In the field that Julia is aiming for, I'd rather see a benchmark for a CPU based AD library that works on scalars which is a use case in scientific computing. Optimizing this is actually difficult given that none of the mainstream functional languages can do it. I'd expect the same situation as with monads for Julia where the inliner just gives up.

> Of course, we're also cheating since Julia doesn't do type checking and therefore having a highly expressive type system doesn't really cost us much.

I do not know whether the code that was linked in these threads is a representative sample for Julia, but Julia's code to me looks much more like it was written in a static language than Spiral's does.

I think that language wars such as these are necessary in order to come to the truth. It is not that I am being rude on purpose, it is that rudeness in a battle is to be excused and seen as unavoidable. Being right is a process rather than a fact because being able to get it down to a fact is rare and getting the fact to be accepted is even rarer. Cooking a good meal requires flames.
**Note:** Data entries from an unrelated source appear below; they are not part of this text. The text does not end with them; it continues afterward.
-- ===== the A side: the heap/requeue loop equals the clean small-step simulation =====

theorem pvMainA (k : Int) : ∀ fuel pq q time t F,
    pvInv pq q → pvKP k pq q →
    pvSim k F (pvClean pq q) time = some t →
    pvMu pq q ≤ fuel →
    buyTicketLoop k fuel pq q time = t := by
  intro fuel
  induction fuel with
  | zero =>
    intro pq q time t F _ _ _ hmu
    exfalso; simp [pvMu] at hmu
  | succ f ih =>
    intro pq q time t F hinv hkp hsim hmu
    obtain ⟨hperm, hghost⟩ := hinv
    obtain ⟨vk, hvkq, hvkpq⟩ := hkp
    cases q with
    | nil => simp at hvkq
    | cons e rest =>
      obtain ⟨idx, data⟩ := e
      obtain ⟨m, hmx⟩ : ∃ m, PySem.List.max? pq (fun v => v) = some m := by
        cases h : PySem.List.max? pq (fun v => v) with
        | none => rw [PySem.List.max?_eq_none_iff] at h; subst h; simp at hvkpq
        | some m => exact ⟨m, rfl⟩
      have hmmem : m ∈ pq := (pvMax_spec hmx).1
      have hmmax : ∀ y ∈ pq, y ≤ m := (pvMax_spec hmx).2
      -- a servable (real, maximal) entry exists in the queue
      have hserv : ∃ es ∈ (idx, data) :: rest,
          (PySem.List.max? pq (fun v => v) == some es.2) = true := by
        have hmm : m ∈ (pvClean pq ((idx, data) :: rest)).map Prod.snd := hperm.mem_iff.mp hmmem
        obtain ⟨es, hes, hsnd⟩ := List.mem_map.mp hmm
        exact ⟨es, List.mem_of_mem_filter hes, by simp [hmx, hsnd]⟩
      have hplt := List.findIdx_lt_length_of_exists hserv
      obtain ⟨P', hP'⟩ : ∃ P', pq.length = P' + 1 :=
        ⟨pq.length - 1, by have := List.length_pos_of_mem hmmem; omega⟩
      by_cases hmd : m = data
      · -- SERVE: the front holds the maximal priority
        have hdatapq : data ∈ pq := hmd ▸ hmmem
        have hclean : pvClean pq ((idx, data) :: rest) = (idx, data) :: pvClean pq rest := by
          simp [pvClean, List.filter_cons, hdatapq]
        have hmxclean : pvMx ((idx, data) :: pvClean pq rest) = some data := by
          have h1 := pvMax_perm hperm hmx
          rw [hclean] at h1
          exact hmd ▸ h1
        rw [hclean] at hsim
        cases F with
        | zero => simp [pvSim] at hsim
        | succ F' =>
          rw [pvSim] at hsim
          by_cases hik : idx = k
          · -- k is served: both sides return time + 1
            rw [hik] at hmxclean
            simp only [hik] at hsim
            rw [hmxclean] at hsim
            simp at hsim
            rw [buyTicketLoop, hmx]
            simp [hmd, hik, hsim]
          · simp only [hmxclean, if_pos rfl, if_neg hik] at hsim
            simp only [if_true] at hsim
            -- A pops the maximum from the heap
            have hsub : ∀ x ∈ pq.erase m, x ∈ pq := fun x hx => List.mem_of_mem_erase hx
            have hle' : ∀ x ∈ pq.erase m, x ≤ m := fun x hx => hmmax x (hsub x hx)
            have hvkrest : (k, vk) ∈ rest := by
              rcases List.mem_cons.mp hvkq with h | h
              · exfalso; exact hik (by injection h with h1 _; exact h1.symm)
              · exact h
            have hcntq : pq.count m = 1 + ((pvClean pq rest).map Prod.snd).count m := by
              rw [hperm.count_eq, hclean]
              simp [hmd, List.count_cons]
              omega
            -- the k entry survives the pop
            have hvk' : vk ∈ pq.erase m := by
              by_cases hvm : vk = m
              · subst hvm
                have hkclean : (k, vk) ∈ pvClean pq rest :=
                  List.mem_filter.mpr ⟨hvkrest, by simp [hvkpq]⟩
                have h1 : 0 < ((pvClean pq rest).map Prod.snd).count vk :=
                  List.count_pos_iff.mpr (List.mem_map.mpr ⟨(k, vk), hkclean, rfl⟩)
                apply List.count_pos_iff.mp
                rw [List.count_erase_self]
                omega
              · exact (List.mem_erase_of_ne hvm).mpr hvkpq
            have hpq'ne : pq.erase m ≠ [] := List.ne_nil_of_mem hvk'
            obtain ⟨m', hmx'⟩ : ∃ m', PySem.List.max? (pq.erase m) (fun v => v) = some m' := by
              cases h : PySem.List.max? (pq.erase m) (fun v => v) with
              | none => rw [PySem.List.max?_eq_none_iff] at h; exact absurd h hpq'ne
              | some m' => exact ⟨m', rfl⟩
            have hm'mem : m' ∈ pq.erase m := PySem.List.max?_mem hmx'
            have hm'le : m' ≤ m := hle' _ hm'mem
            have hm'max : ∀ y ∈ pq.erase m, y ≤ m' := PySem.List.max?_isMax (κ := Int) hmx'
            have hmemiff : m ∈ pq.erase m ↔ m' = m := by
              constructor
              · intro hmm'; exact le_antisymm hm'le (hm'max _ hmm')
              · intro h; exact h ▸ hm'mem
            -- values of m vanish from the tail exactly when the heap lost its last m
            have hnom : ¬ (m' = m) → ∀ e ∈ rest, e.2 ≠ m := by
              intro hm'm e he hvm
              have hnm : m ∉ pq.erase m := fun hc => hm'm (hmemiff.mp hc)
              have hc0 : (pq.erase m).count m = 0 := List.count_eq_zero.mpr hnm
              rw [List.count_erase_self] at hc0
              rcases hghost e (List.mem_cons_of_mem _ he) with hreal | hgh
              · have he1 : e ∈ pvClean pq rest := List.mem_filter.mpr ⟨he, by simp [hreal]⟩
                have h1 : 0 < ((pvClean pq rest).map Prod.snd).count m :=
                  List.count_pos_iff.mpr (List.mem_map.mpr ⟨e, he1, hvm⟩)
                omega
              · have := hgh m hmmem; omega
            -- the cleaned tail is unchanged by the pop
            have hcleq : pvClean (pq.erase m) rest = pvClean pq rest := by
              apply List.filter_congr
              intro e he
              by_cases hvm : e.2 = m
              · by_cases hm'm : m' = m
                · simp [hvm, hmemiff.mpr hm'm, hmmem]
                · exact absurd hvm (hnom hm'm e he)
              · simp [List.mem_erase_of_ne hvm]
            have hpermpop : (pq.erase m).Perm ((pvClean pq rest).map Prod.snd) := by
              have h1 := hperm.erase m
              rw [hclean] at h1
              simpa [hmd] using h1
            have hperm' : (pq.erase m).Perm ((pvClean (pq.erase m) rest).map Prod.snd) := by
              rw [hcleq]; exact hpermpop
            have hghostrest : ∀ e ∈ rest, e.2 ∈ pq.erase m ∨ ∀ x ∈ pq.erase m, x < e.2 := by
              intro e he
              rcases hghost e (List.mem_cons_of_mem _ he) with hreal | hgh
              · by_cases hvm : e.2 = m
                · by_cases hm'm : m' = m
                  · exact Or.inl (hvm ▸ hmemiff.mpr hm'm)
                  · exact absurd hvm (hnom hm'm e he)
                · exact Or.inl ((List.mem_erase_of_ne hvm).mpr hreal)
              · exact Or.inr (fun x hx => hgh x (hsub x hx))
            have hkp' : pvKP k (pq.erase m) rest := ⟨vk, hvkrest, hvk'⟩
            have hserv' : ∃ es ∈ rest,
                (PySem.List.max? (pq.erase m) (fun v => v) == some es.2) = true := by
              have hmm : m' ∈ (pvClean (pq.erase m) rest).map Prod.snd :=
                hperm'.mem_iff.mp hm'mem
              obtain ⟨es, hes, hsnd⟩ := List.mem_map.mp hmm
              exact ⟨es, List.mem_of_mem_filter hes, by simp [hmx', hsnd]⟩
            have hlenerase : (pq.erase m).length = P' := by
              rw [List.length_erase_of_mem hmmem, hP']
              omega
            have hmuexp : (P' + 1) * (rest.length + 1 + 1) +
                List.findIdx (fun e => PySem.List.max? pq (fun v => v) == some e.2)
                  ((idx, data) :: rest) + 1 ≤ f + 1 := by
              have := hmu
              unfold pvMu at this
              simpa [hP'] using this
            rw [buyTicketLoop, hmx]
            simp only [if_pos hmd, if_neg hik, hmx']
            by_cases hm'm : m' = m
            · -- the heap still holds an m: no ghost is requeued
              have hcond : ¬ (m' ≠ data) := by simp [hm'm, hmd]
              simp only [if_neg hcond]
              apply ih (pq.erase m) rest (time + 1) t F' ⟨hperm', hghostrest⟩ hkp'
              · rw [hcleq]; exact hsim
              · have hplt' := List.findIdx_lt_length_of_exists hserv'
                unfold pvMu
                rw [hlenerase]
                have e1 : (P' + 1) * (rest.length + 1) + (P' + 1) =
                    (P' + 1) * (rest.length + 1 + 1) := by ring
                have e2 : P' * (rest.length + 1) + (rest.length + 1) =
                    (P' + 1) * (rest.length + 1) := by ring
                omega
            · -- the heap lost its last m: the served person is requeued as a ghost
              have hcond : (m' ≠ data) := fun h => hm'm (h.trans hmd.symm)
              simp only [if_pos hcond]
              have hghlast : ∀ x ∈ pq.erase m, x < data := by
                intro x hx
                have h1 : x ≤ m := hle' x hx
                have h2 : x ≠ m := fun hxe => hm'm (hmemiff.mp (hxe ▸ hx))
                omega
              have hdnotin : data ∉ pq.erase m := fun hc => absurd rfl (hghlast data hc).ne
              have hclean2 : pvClean (pq.erase m) (rest ++ [(idx, data)]) =
                  pvClean (pq.erase m) rest := by
                simp [pvClean, List.filter_append, hdnotin]
              have hghost2 : ∀ e ∈ rest ++ [(idx, data)],
                  e.2 ∈ pq.erase m ∨ ∀ x ∈ pq.erase m, x < e.2 := by
                intro e he
                rcases List.mem_append.mp he with h | h
                · exact hghostrest e h
                · rcases List.mem_singleton.mp h with rfl
                  exact Or.inr hghlast
              have hperm2 : (pq.erase m).Perm
                  ((pvClean (pq.erase m) (rest ++ [(idx, data)])).map Prod.snd) := by
                rw [hclean2]; exact hperm'
              apply ih (pq.erase m) (rest ++ [(idx, data)]) (time + 1) t F'
                ⟨hperm2, hghost2⟩ ⟨vk, List.mem_append_left _ hvkrest, hvk'⟩
              · rw [hclean2, hcleq]; exact hsim
              · obtain ⟨es, hes, hpes⟩ := hserv'
                have hserv2 : ∃ es ∈ rest ++ [(idx, data)],
                    (PySem.List.max? (pq.erase m) (fun v => v) == some es.2) = true :=
                  ⟨es, List.mem_append_left _ hes, hpes⟩
                have hplt' := List.findIdx_lt_length_of_exists hserv2
                unfold pvMu
                rw [hlenerase]
                simp only [List.length_append, List.length_cons, List.length_nil,
                  Nat.zero_add] at hplt' ⊢
                have e1 : P' * (rest.length + 1 + 1) + (rest.length + 1 + 1) =
                    (P' + 1) * (rest.length + 1 + 1) := by ring
                omega
      · -- REQUEUE: the front is not maximal (a low-priority person or a ghost)
        have hfrontfalse : (PySem.List.max? pq (fun v => v) == some data) = false := by
          simp [hmx, hmd]
        have hp : List.findIdx (fun e => PySem.List.max? pq (fun v => v) == some e.2)
            ((idx, data) :: rest) =
            List.findIdx (fun e => PySem.List.max? pq (fun v => v) == some e.2) rest + 1 := by
          simp [List.findIdx_cons, hfrontfalse]
        obtain ⟨es, hes, hpes⟩ := hserv
        have hesrest : es ∈ rest := by
          rcases List.mem_cons.mp hes with h | h
          · exfalso; rw [h] at hpes; rw [hfrontfalse] at hpes; exact Bool.false_ne_true hpes
          · exact h
        have hpltrest : List.findIdx (fun e => PySem.List.max? pq (fun v => v) == some e.2)
            rest < rest.length :=
          List.findIdx_lt_length_of_exists ⟨es, hesrest, hpes⟩
        have hpapp : List.findIdx (fun e => PySem.List.max? pq (fun v => v) == some e.2)
            (rest ++ [(idx, data)]) =
            List.findIdx (fun e => PySem.List.max? pq (fun v => v) == some e.2) rest :=
          pvFindIdx_append _ _ _ hpltrest
        have hghost2 : ∀ e ∈ rest ++ [(idx, data)], e.2 ∈ pq ∨ ∀ x ∈ pq, x < e.2 := by
          intro e he
          rcases List.mem_append.mp he with h | h
          · exact hghost e (List.mem_cons_of_mem _ h)
          · rcases List.mem_singleton.mp h with rfl
            exact hghost _ List.mem_cons_self
        have hkp2 : pvKP k pq (rest ++ [(idx, data)]) := by
          refine ⟨vk, ?_, hvkpq⟩
          rcases List.mem_cons.mp hvkq with h | h
          · exact List.mem_append_right _ (h ▸ List.mem_singleton.mpr rfl)
          · exact List.mem_append_left _ h
        rw [buyTicketLoop, hmx]
        simp only [if_neg hmd]
        rcases hghost (idx, data) List.mem_cons_self with hreal | hgh
        · -- a real low-priority person is requeued; the simulation steps with it
          have hclean : pvClean pq ((idx, data) :: rest) = (idx, data) :: pvClean pq rest := by
            simp [pvClean, List.filter_cons, hreal]
          have hmxclean : pvMx ((idx, data) :: pvClean pq rest) = some m := by
            have h1 := pvMax_perm hperm hmx
            rw [hclean] at h1
            exact h1
          have hcleanapp : pvClean pq (rest ++ [(idx, data)]) =
              pvClean pq rest ++ [(idx, data)] := by
            simp [pvClean, List.filter_append, List.filter_cons, hreal]
          rw [hclean] at hsim
          cases F with
          | zero => simp [pvSim] at hsim
          | succ F' =>
            rw [pvSim] at hsim
            have hne : ¬ (pvMx ((idx, data) :: pvClean pq rest) = some data) := by
              rw [hmxclean]; simp [hmd]
            simp only [hne, if_neg hne] at hsim
            have hperm2 : pq.Perm ((pvClean pq (rest ++ [(idx, data)])).map Prod.snd) := by
              rw [hcleanapp, List.map_append]
              have h0 : pq.Perm (data :: (pvClean pq rest).map Prod.snd) := by
                have h1 := hperm
                rw [hclean] at h1
                simpa using h1
              exact h0.trans (List.perm_append_singleton _ _).symm
            apply ih pq (rest ++ [(idx, data)]) time t F' ⟨hperm2, hghost2⟩ hkp2
            · rw [hcleanapp]; exact hsim
            · unfold pvMu
              rw [hP']
              simp only [List.length_append, List.length_cons, List.length_nil, Nat.zero_add, hpapp]
              unfold pvMu at hmu
              rw [hP', hp] at hmu
              simp only [List.length_cons] at hmu
              omega
        · -- a ghost is requeued: the simulation does not move
          have hdnotin : data ∉ pq := fun hc => absurd rfl (hgh data hc).ne
          have hclean : pvClean pq ((idx, data) :: rest) = pvClean pq rest := by
            simp [pvClean, List.filter_cons, hdnotin]
          have hcleanapp : pvClean pq (rest ++ [(idx, data)]) = pvClean pq rest := by
            simp [pvClean, List.filter_append, List.filter_cons, hdnotin]
          have hperm2 : pq.Perm ((pvClean pq (rest ++ [(idx, data)])).map Prod.snd) := by
            rw [hcleanapp, ← hclean]; exact hperm
          apply ih pq (rest ++ [(idx, data)]) time t F ⟨hperm2, hghost2⟩ hkp2
          · rw [hcleanapp, ← hclean]; exact hsim
          · unfold pvMu
            rw [hP']
            simp only [List.length_append, List.length_cons, List.length_nil, Nat.zero_add, hpapp]
            unfold pvMu at hmu
            rw [hP', hp] at hmu
            simp only [List.length_cons] at hmu
            omega
-- pv_equiv track=rewrite | github.com/ptrenchs/TFM_DIC | mu_DIC/main.py | informacion_ruta
-- ===== SOURCE A (Python) =====
-- def informacion_ruta(ruta):
--     while True:
--         ruta = ruta.replace('//','/')
--         if '//' not in ruta:
--             break
--     if ruta[-1] == '/':
--         ruta = ruta[:-1]
--     ruta_split = ruta.split('/')
--     nombre = ruta_split[-1]
--     nombre_split = nombre.split('.')
--     if 1 < len(nombre_split):
--         nombre = '.'.join(nombre_split[:-1])
--         extension = nombre_split[-1]
--     else:
--         extension = ''
--
--     if len(ruta_split) == 1:
--         carpeta =''
--     else:
--         carpeta = '/'.join(ruta_split[:-1])
--
--     return carpeta,nombre,extension.lower()
-- ===== SOURCE B (Python) =====
-- def informacion_ruta(ruta):
--     # one left-to-right pass collapses runs of '/' (instead of replace-until-fixpoint)
--     out = []
--     prev = None
--     for ch in ruta:
--         if ch != '/' or prev != '/':
--             out.append(ch)
--         prev = ch
--     if out and out[-1] == '/':
--         out.pop()
--     s = ''.join(out)
--     # one right scan each instead of split/join round-trips
--     carpeta, _, nombre = s.rpartition('/')
--     head, sep, tail = nombre.rpartition('.')
--     extension = ''
--     if sep:
--         nombre, extension = head, tail
--     return carpeta, nombre, extension.lower()
-- ===== Notes on version B (the rewrite author's own statement) =====
-- stated objective: simpler
-- what changed: Replaces A's replace-until-fixpoint loop that collapses repeated slashes and its split/join list round-trips by a single accumulating pass over the characters plus one right-scan rpartition for the folder and one for the extension.
-- crash fix: A raises IndexError on the empty string (its last-character read); B returns ('', '', '') there. — e.g. on informacion_ruta(""): A raises IndexError, B returns ("", "", "")
import Mathlib
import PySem

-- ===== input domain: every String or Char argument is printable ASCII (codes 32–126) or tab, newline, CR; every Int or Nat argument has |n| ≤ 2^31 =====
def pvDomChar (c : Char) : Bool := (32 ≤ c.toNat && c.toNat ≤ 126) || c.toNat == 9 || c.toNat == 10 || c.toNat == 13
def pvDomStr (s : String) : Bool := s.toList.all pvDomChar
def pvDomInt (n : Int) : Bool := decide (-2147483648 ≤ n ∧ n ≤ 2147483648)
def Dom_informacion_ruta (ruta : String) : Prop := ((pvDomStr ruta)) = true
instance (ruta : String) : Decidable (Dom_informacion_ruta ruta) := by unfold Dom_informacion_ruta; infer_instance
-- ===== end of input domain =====

-- B replaces A's replace-until-fixpoint slash collapse and split/join list surgery by one
-- accumulating pass plus two right-partitions (objective: simpler); return value only, no mutation.

-- ===== PORT A =====
-- repSl characterises one Python str.replace('//','/') pass; collapseA's termination proof needs
-- the three lemmas below, which is why they sit above the port (cited in decreasing_by).
def repSl : List Char → List Char
  | [] => []
  | [c] => [c]
  | c :: d :: t => if c = '/' ∧ d = '/' then '/' :: repSl t else c :: repSl (d :: t)
termination_by l => l.length

theorem replace_go_eq (l acc : List Char) (fuel : Nat) (h : l.length ≤ fuel) :
    PySem.Chars.replace.go ['/', '/'] ['/'] fuel l acc = acc.reverse ++ repSl l := by
  induction fuel generalizing l acc with
  | zero =>
    have hl : l = [] := List.eq_nil_of_length_eq_zero (Nat.le_zero.mp h)
    subst hl; simp [PySem.Chars.replace.go, repSl]
  | succ n ih =>
    match l with
    | [] => simp [PySem.Chars.replace.go, repSl]
    | [c] =>
      rw [PySem.Chars.replace.go]
      have hnp : ¬ (['/', '/'].isPrefixOf [c] = true) := by simp [List.isPrefixOf]
      simp only [hnp]
      rw [ih [] (c :: acc) (by simp)]
      simp [repSl]
    | c :: d :: t =>
      rw [PySem.Chars.replace.go]
      by_cases hp : c = '/' ∧ d = '/'
      · have : ['/', '/'].isPrefixOf (c :: d :: t) = true := by
          simp [List.isPrefixOf, hp.1, hp.2]
        simp only [this, if_true]
        rw [show (c :: d :: t).drop ['/', '/'].length = t by simp]
        rw [ih t _ (by simp at h ⊢; omega)]
        simp [repSl, hp]
      · have : ¬ (['/', '/'].isPrefixOf (c :: d :: t) = true) := by
          simp [List.isPrefixOf]; tauto
        simp only [this]
        rw [ih (d :: t) (c :: acc) (by simp at h ⊢; omega)]
        simp [repSl, hp]

theorem replace_eq_repSl (cs : List Char) :
    PySem.Chars.replace cs ['/', '/'] ['/'] = repSl cs := by
  rw [PySem.Chars.replace]
  simp [replace_go_eq cs [] cs.length le_rfl]

theorem repSl_length_le (cs : List Char) : (repSl cs).length ≤ cs.length := by
  fun_induction repSl cs with
  | case1 => simp
  | case2 c => simp
  | case3 c d t hp ih => simp at ih ⊢; omega
  | case4 c d t hp ih => simp at ih ⊢; omega

theorem repSl_eq_self (cs : List Char) (h : ¬ ['/', '/'] <:+: cs) : repSl cs = cs := by
  fun_induction repSl cs with
  | case1 => rfl
  | case2 c => rfl
  | case3 c d t hp ih =>
    exact absurd (List.IsPrefix.isInfix ⟨t, by simp [hp.1, hp.2]⟩) h
  | case4 c d t hp ih =>
    rw [ih (fun hi => h (List.infix_cons hi))]

theorem repSl_length_lt (cs : List Char) (h : ['/', '/'] <:+: cs) :
    (repSl cs).length < cs.length := by
  fun_induction repSl cs with
  | case1 => exact absurd h.length_le (by simp)
  | case2 c => exact absurd h.length_le (by simp)
  | case3 c d t hp ih =>
    have := repSl_length_le t; simp; omega
  | case4 c d t hp ih =>
    have ht : ['/', '/'] <:+: d :: t := by
      rcases List.infix_cons_iff.mp h with hpre | hi
      · rcases hpre with ⟨r, hr⟩
        simp at hr
        exact absurd ⟨hr.1.symm, hr.2.1.symm⟩ hp
      · exact hi
    have := ih ht; simp at this ⊢; omega

theorem repSl_infix_length_lt (cs : List Char) (h : ['/', '/'] <:+: repSl cs) :
    (repSl cs).length < cs.length := by
  by_cases h2 : ['/', '/'] <:+: cs
  · exact repSl_length_lt cs h2
  · rw [repSl_eq_self cs h2] at h; exact absurd h h2

-- the 'while True: ruta = ruta.replace('//','/'); if '//' not in ruta: break' loop of A
def collapseA (cs : List Char) : List Char :=
  let cs' := PySem.Chars.replace cs ['/', '/'] ['/']
  if PySem.Chars.isIn ['/', '/'] cs' then collapseA cs' else cs'
termination_by cs.length
decreasing_by
  have hin := (PySem.Chars.isIn_iff_infix _ _).mp (by assumption)
  simp only [cs', replace_eq_repSl] at hin ⊢
  exact repSl_infix_length_lt cs hin

-- literal port of A over the string's character list (Chars = PySem's exact Python string ops);
-- ruta[-1] is read with pyGetD, valid under Pre_ (A raises IndexError on the empty string).
def informacion_ruta (ruta : String) : String × String × String :=
  let cs := collapseA ruta.toList
  let cs := if PySem.List.pyGetD cs (-1) ' ' = '/' then PySem.List.slice cs none (some (-1)) else cs
  let ruta_split := PySem.Chars.splitOn cs ['/']
  let nombre := PySem.List.pyGetD ruta_split (-1) []
  let nombre_split := PySem.Chars.splitOn nombre ['.']
  let ne : List Char × List Char :=
    if 1 < PySem.List.len nombre_split then
      (PySem.Chars.join ['.'] (PySem.List.slice nombre_split none (some (-1))),
       PySem.List.pyGetD nombre_split (-1) [])
    else (nombre, [])
  let carpeta := if PySem.List.len ruta_split = 1 then ([] : List Char)
    else PySem.Chars.join ['/'] (PySem.List.slice ruta_split none (some (-1)))
  (String.ofList carpeta, String.ofList ne.1, String.ofList (PySem.Chars.lower ne.2))

-- ===== PORT B =====
-- hand port of Python str.rpartition(sep) for a ONE-character sep (all B uses): scan from the
-- right; exact for len(sep) = 1 (('', '', s) when sep is absent).
def rpartitionChar (cs : List Char) (c : Char) : List Char × List Char × List Char :=
  match (cs.reverse.span (· ≠ c)) with
  | (_, []) => ([], [], cs)
  | (tailRev, _ :: restRev) => (restRev.reverse, [c], tailRev.reverse)

def informacion_ruta_alt (ruta : String) : String × String × String :=
  let st := ruta.toList.foldl
    (fun (st : List Char × Option Char) ch =>
      if ch ≠ '/' ∨ st.2 ≠ some '/' then (st.1 ++ [ch], some ch) else (st.1, some ch))
    ([], none)
  let out := if st.1 ≠ [] ∧ st.1.getLast? = some '/' then st.1.dropLast else st.1
  let p1 := rpartitionChar out '/'
  let carpeta := p1.1
  let nombre := p1.2.2
  let p2 := rpartitionChar nombre '.'
  let ne : List Char × List Char := if p2.2.1 ≠ [] then (p2.1, p2.2.2) else (nombre, [])
  (String.ofList carpeta, String.ofList ne.1, String.ofList (PySem.Chars.lower ne.2))

-- ===== PRECONDITION & SPEC =====
-- Pre_ excludes only the empty string, on which A's ruta[-1] raises IndexError.
def Pre_informacion_ruta (ruta : String) : Prop := ruta ≠ ""
instance (ruta : String) : Decidable (Pre_informacion_ruta ruta) := by unfold Pre_informacion_ruta; infer_instance
def pvWitness_informacion_ruta : String := "a//b/c.TXT"

-- A raises IndexError exactly on the empty string; B returns ('', '', '') there.
def Raises_informacion_ruta (ruta : String) : Prop := ruta = ""
instance (ruta : String) : Decidable (Raises_informacion_ruta ruta) := by unfold Raises_informacion_ruta; infer_instance
def pvRaiseWitness_informacion_ruta : String := ""
def pvRaiseWitnessOut_informacion_ruta : String × String × String := ("", "", "")

def Spec_informacion_ruta (ruta : String) (out : String × String × String) : Prop := out = informacion_ruta_alt ruta
instance (ruta : String) (out : String × String × String) : Decidable (Spec_informacion_ruta ruta out) := by unfold Spec_informacion_ruta; infer_instance

-- ===== CLAIM (what is proved, stated in full; the proofs are below) =====
def Claim_equal_informacion_ruta : Prop := ∀ (ruta : String), Dom_informacion_ruta ruta → Pre_informacion_ruta ruta → Spec_informacion_ruta ruta (informacion_ruta ruta)
def Claim_raises_informacion_ruta : Prop := (∀ (ruta : String), Dom_informacion_ruta ruta → Raises_informacion_ruta ruta → ¬ Pre_informacion_ruta ruta) ∧ (Dom_informacion_ruta (pvRaiseWitness_informacion_ruta) ∧ Raises_informacion_ruta (pvRaiseWitness_informacion_ruta) ∧ informacion_ruta_alt (pvRaiseWitness_informacion_ruta) = pvRaiseWitnessOut_informacion_ruta)

-- ===== LEMMAS AND PROOFS =====

-- squeeze with explicit previous character: the meaning of B's accumulating pass
def sqO : Option Char → List Char → List Char
  | _, [] => []
  | p, c :: t => if c = '/' ∧ p = some '/' then sqO (some c) t else c :: sqO (some c) t

theorem foldB_eq (cs : List Char) (out : List Char) (p : Option Char) :
    (cs.foldl
      (fun (st : List Char × Option Char) ch =>
        if ch ≠ '/' ∨ st.2 ≠ some '/' then (st.1 ++ [ch], some ch) else (st.1, some ch))
      (out, p)).1 = out ++ sqO p cs := by
  induction cs generalizing out p with
  | nil => simp [sqO]
  | cons c t ih =>
    simp only [List.foldl_cons]
    by_cases hc : c = '/' ∧ p = some '/'
    · rw [if_neg (by tauto), ih, sqO, if_pos hc]
    · rw [if_pos (by tauto), ih, sqO, if_neg hc, List.append_assoc, List.singleton_append]

theorem sqO_repSl (cs : List Char) (p : Option Char) : sqO p (repSl cs) = sqO p cs := by
  fun_induction repSl cs generalizing p with
  | case1 => rfl
  | case2 c => rfl
  | case3 c d t hp ih =>
    obtain ⟨rfl, rfl⟩ := hp
    simp only [sqO, ih]
    by_cases hps : p = some '/'
    · simp [hps]
    · simp [hps]
  | case4 c d t hp ih =>
    simp only [sqO, ih]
Language semantics have indivisible algorithmic properties that set them apart from each other and hence they cannot ever be equal. The best thing therefore is to enjoy the division. I see this as different than celebrating diversity.


I actually don't know anything about these sorts of things. My complaint is merely that you claimed julia is not even worth comparing with when you don't actually know how tensors are implemented in julia or if whatever it is you're doing here is possible in julia. Instead you compare to PyTorch and assume julia has as shit semantics as PyTorch which is false.

Perhaps someone who knows more can comment on whether or not julia meets your criteria here but either way, I think your presentation is misleading.


I cannot change my attitude otherwise I would never get anything done. The only principle that I hold dear, and the only way I can truly be fair is that if I am actually wrong I will change my mind. I would not be so rough on Julia if it didn't present itself as a direct competitor to Spiral. Since it presents itself as a numerical computation language capable of replacing C++ and dominating machine learning and GPU programming I will hold it to the same standard I would take Spiral.

Any numerical computation language should have tensors generic in dimension, layout and type. That is the point I am trying to hammer home. If you think that Julia's tensors are better than PyTorch's and feel that my equal treatment of them is unfair - I honestly feel that is the wrong way to think about this. Rather than fighting to be the king of a very small hill, it would be better to try climbing a much larger mountain instead. Look inward and be unhappy at what the language has now.

Envy Spiral's wonderful tensors. Wouldn't Julia be a much better language if it had its inlining guarantees? And maybe add to that the intensional polymorphism that would allow it to implement them.

Why if that happened, I'd lose my reason for working on the language and have to do something else like study reinforcement learning for example. How horrible would that be? :)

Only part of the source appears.